Saved data entries:

□ □ □ □ □ □ □

-- pv_equiv track=rewrite | github.com/kanqzy/Hello_World_Public_Test | src/jsonDataFormatString.py | getFormatTreePath
-- ===== SOURCE A (Python) =====
-- def getFormatTreePath(treePath):
--     """
--     获取格式化的树路径
--         由于树路径是字母和数字组合, 每一个子路径名短小, 人肉眼读取并记住该树路径, 非常不方便
--         此处将其进行格式以便肉眼很好的阅读记忆每一个子路径名 每3个元素空2个空格
--         例如: 原路径 `/c1/c0/c1/c0/c3/c0/c0/c2` 格式化后变为 `/c1/c0/c1  /c0/c3/c0  /c0/c2`
--     """
--     treePath_format = treePath
--     treePathElements = treePath[1:].split("/")
--     treePathElements_len = len(treePathElements)
--     if treePathElements_len > 3:
--         treePath_format = ""
--         for i in range(treePathElements_len):
--             treePathElement = treePathElements[i]
--             space = "  " if i != 0 and (i + 1) % 3 == 1 else ""
--             treePath_format += space + "/" + treePathElement
--
--     return treePath_format
-- ===== SOURCE B (Python) =====
-- def getFormatTreePath(treePath):
--     elements = treePath[1:].split("/")
--     if len(elements) <= 3:
--         return treePath
--     chunks = [elements[i:i + 3] for i in range(0, len(elements), 3)]
--     return "  ".join("/" + "/".join(chunk) for chunk in chunks)
-- ===== Notes on version B (the rewrite author's own statement) =====
-- stated objective: simpler
-- what changed: Replaces the index-driven accumulator loop with modulo-based separator insertion by slicing the elements into chunks of three and joining the formatted chunks with two spaces.
import Mathlib
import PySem

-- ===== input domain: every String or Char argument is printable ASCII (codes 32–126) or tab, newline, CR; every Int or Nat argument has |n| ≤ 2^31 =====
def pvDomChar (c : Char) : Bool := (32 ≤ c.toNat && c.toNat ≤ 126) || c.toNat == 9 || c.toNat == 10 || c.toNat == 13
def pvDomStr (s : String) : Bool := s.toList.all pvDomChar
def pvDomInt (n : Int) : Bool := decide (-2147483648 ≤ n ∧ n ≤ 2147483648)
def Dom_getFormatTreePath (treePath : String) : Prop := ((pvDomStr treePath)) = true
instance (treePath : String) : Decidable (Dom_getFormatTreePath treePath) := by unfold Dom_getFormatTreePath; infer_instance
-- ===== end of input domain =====

-- B formats the path by chunking the elements into groups of three and joining, instead of A's
-- index-driven accumulator loop with a modulo separator test; simpler decomposition, same values.


-- ===== PORT A =====
-- A's for-loop over range(len): structural recursion over the element list carrying the
-- running index i and the accumulated characters (string concat done on List Char; exact).
def pvABuild : List (List Char) → Nat → List Char → List Char
  | [], _, acc => acc
  | e :: rest, i, acc =>
      pvABuild rest (i + 1)
        (acc ++ (if i ≠ 0 ∧ (i + 1) % 3 = 1 then "  ".toList else []) ++ '/' :: e)

def getFormatTreePath (treePath : String) : String :=
  let treePathElements :=
    PySem.Chars.splitOn (PySem.Str.slice treePath (some 1) none).toList "/".toList
  if treePathElements.length > 3 then String.ofList (pvABuild treePathElements 0 [])
  else treePath

-- ===== PORT B =====
-- B's [elements[i:i+3] for i in range(0, n, 3)]: consecutive chunks of three.
def pvChunks3 : List (List Char) → List (List (List Char))
  | [] => []
  | e :: rest => (e :: rest.take 2) :: pvChunks3 (rest.drop 2)
  termination_by es => es.length
  decreasing_by simp [List.length_drop]

-- "/" + "/".join(chunk)
def pvFmtChunk (c : List (List Char)) : List Char := '/' :: PySem.Chars.join ['/'] c

def getFormatTreePath_alt (treePath : String) : String :=
  let elements :=
    PySem.Chars.splitOn (PySem.Str.slice treePath (some 1) none).toList "/".toList
  if elements.length ≤ 3 then treePath
  else String.ofList (PySem.Chars.join "  ".toList ((pvChunks3 elements).map pvFmtChunk))

-- ===== PRECONDITION & SPEC =====
def Spec_getFormatTreePath (treePath : String) (out : String) : Prop := out = getFormatTreePath_alt treePath
instance (treePath : String) (out : String) : Decidable (Spec_getFormatTreePath treePath out) := by unfold Spec_getFormatTreePath; infer_instance

-- ===== CLAIM (what is proved, stated in full; the proofs are below) =====
def Claim_equal_getFormatTreePath : Prop := ∀ (treePath : String), Dom_getFormatTreePath treePath → Spec_getFormatTreePath treePath (getFormatTreePath treePath)

-- ===== LEMMAS AND PROOFS =====

theorem pvChunks3_nil : pvChunks3 [] = [] := by simp [pvChunks3]

theorem pvChunks3_cons (e : List Char) (rest : List (List Char)) :
    pvChunks3 (e :: rest) = (e :: rest.take 2) :: pvChunks3 (rest.drop 2) := by
  rw [pvChunks3]

-- the tail of a two-space join: every chunk after the first is preceded by "  "
def pvGRest (cs : List (List (List Char))) : List Char :=
  (cs.map (fun c => "  ".toList ++ pvFmtChunk c)).flatten

theorem pvJoin_map_fmt (c : List (List Char)) (cs : List (List (List Char))) :
    PySem.Chars.join "  ".toList ((c :: cs).map pvFmtChunk)
      = pvFmtChunk c ++ pvGRest cs := by
  induction cs generalizing c with
  | nil => simp [pvGRest, PySem.Chars.join_singleton]
  | cons d ds ih =>
      simp only [List.map_cons] at *
      rw [PySem.Chars.join_cons_cons, ih d]
      simp [pvGRest]

-- A's loop from a nonzero index divisible by 3 produces "  " before each chunk of three
theorem pvABuild_from : ∀ (es : List (List Char)) (i : Nat), i % 3 = 0 → i ≠ 0 →
    ∀ acc, pvABuild es i acc = acc ++ pvGRest (pvChunks3 es)
  | [], i, _, _, acc => by simp [pvABuild, pvChunks3, pvGRest]
  | [a], i, h3, h0, acc => by
      simp only [pvABuild, pvChunks3_cons, pvChunks3_nil, pvGRest, List.take_nil, List.drop_nil]
      rw [if_pos ⟨h0, by omega⟩]
      simp [pvFmtChunk, PySem.Chars.join_singleton]
  | [a, b], i, h3, h0, acc => by
      simp only [pvABuild, pvChunks3_cons, pvChunks3_nil, pvGRest, List.take, List.drop]
      rw [if_pos ⟨h0, by omega⟩, if_neg (by omega)]
      simp [pvFmtChunk, PySem.Chars.join_cons_cons, PySem.Chars.join_singleton]
  | a :: b :: c :: rest, i, h3, h0, acc => by
      have h1 : pvABuild (a :: b :: c :: rest) i acc
          = pvABuild rest (i + 3) (acc ++ "  ".toList ++ '/' :: a ++ '/' :: b ++ '/' :: c) := by
        simp only [pvABuild]
        rw [if_pos ⟨h0, by omega⟩, if_neg (by omega), if_neg (by omega)]
        simp [Nat.add_assoc]
      rw [h1, pvABuild_from rest (i + 3) (by omega) (by omega)]
      simp only [pvChunks3_cons, List.take, List.drop, pvGRest, List.map_cons, List.flatten_cons]
      simp [pvFmtChunk, PySem.Chars.join_cons_cons, PySem.Chars.join_singleton]
  termination_by es => es.length
  decreasing_by simp; omega

-- at index 0 the two programs agree chunk for chunk
theorem pvBody : ∀ (es : List (List Char)),
    pvABuild es 0 [] = PySem.Chars.join "  ".toList ((pvChunks3 es).map pvFmtChunk)
  | [] => by simp [pvABuild, pvChunks3_nil, PySem.Chars.join_nil]
  | [a] => by
      simp [pvABuild, pvChunks3_cons, pvChunks3_nil, pvFmtChunk, PySem.Chars.join_singleton]
  | [a, b] => by
      simp [pvABuild, pvChunks3_cons, pvChunks3_nil, pvFmtChunk, PySem.Chars.join_cons_cons,
        PySem.Chars.join_singleton]
  | a :: b :: c :: rest => by
      have h1 : pvABuild (a :: b :: c :: rest) 0 []
          = pvABuild rest 3 ('/' :: a ++ '/' :: b ++ '/' :: c) := by
        simp [pvABuild]
      rw [h1]
      cases rest with
      | nil =>
          simp [pvABuild, pvChunks3_cons, pvChunks3_nil, pvFmtChunk,
            PySem.Chars.join_cons_cons, PySem.Chars.join_singleton]
      | cons d rest' =>
          rw [pvABuild_from (d :: rest') 3 (by omega) (by omega)]
          simp only [pvChunks3_cons, List.take, List.drop, pvJoin_map_fmt]
          simp [pvFmtChunk, PySem.Chars.join_cons_cons, PySem.Chars.join_singleton]

-- ===== VERDICT (by name: the statement is the Claim_ definition above) =====
theorem getFormatTreePath_spec : Claim_equal_getFormatTreePath := by
  intro treePath _
  unfold Spec_getFormatTreePath
  simp only [getFormatTreePath, getFormatTreePath_alt]
  by_cases h :
    (PySem.Chars.splitOn (PySem.Str.slice treePath (some 1) none).toList "/".toList).length > 3
  · rw [if_pos h, if_neg (by omega)]
    exact congrArg _ (pvBody _)
  · rw [if_neg h, if_pos (by omega)]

□ □ □ □ □ □ □

Working down the entries above, count each line in which "rewrite" occurs, and state only the resulting number.

2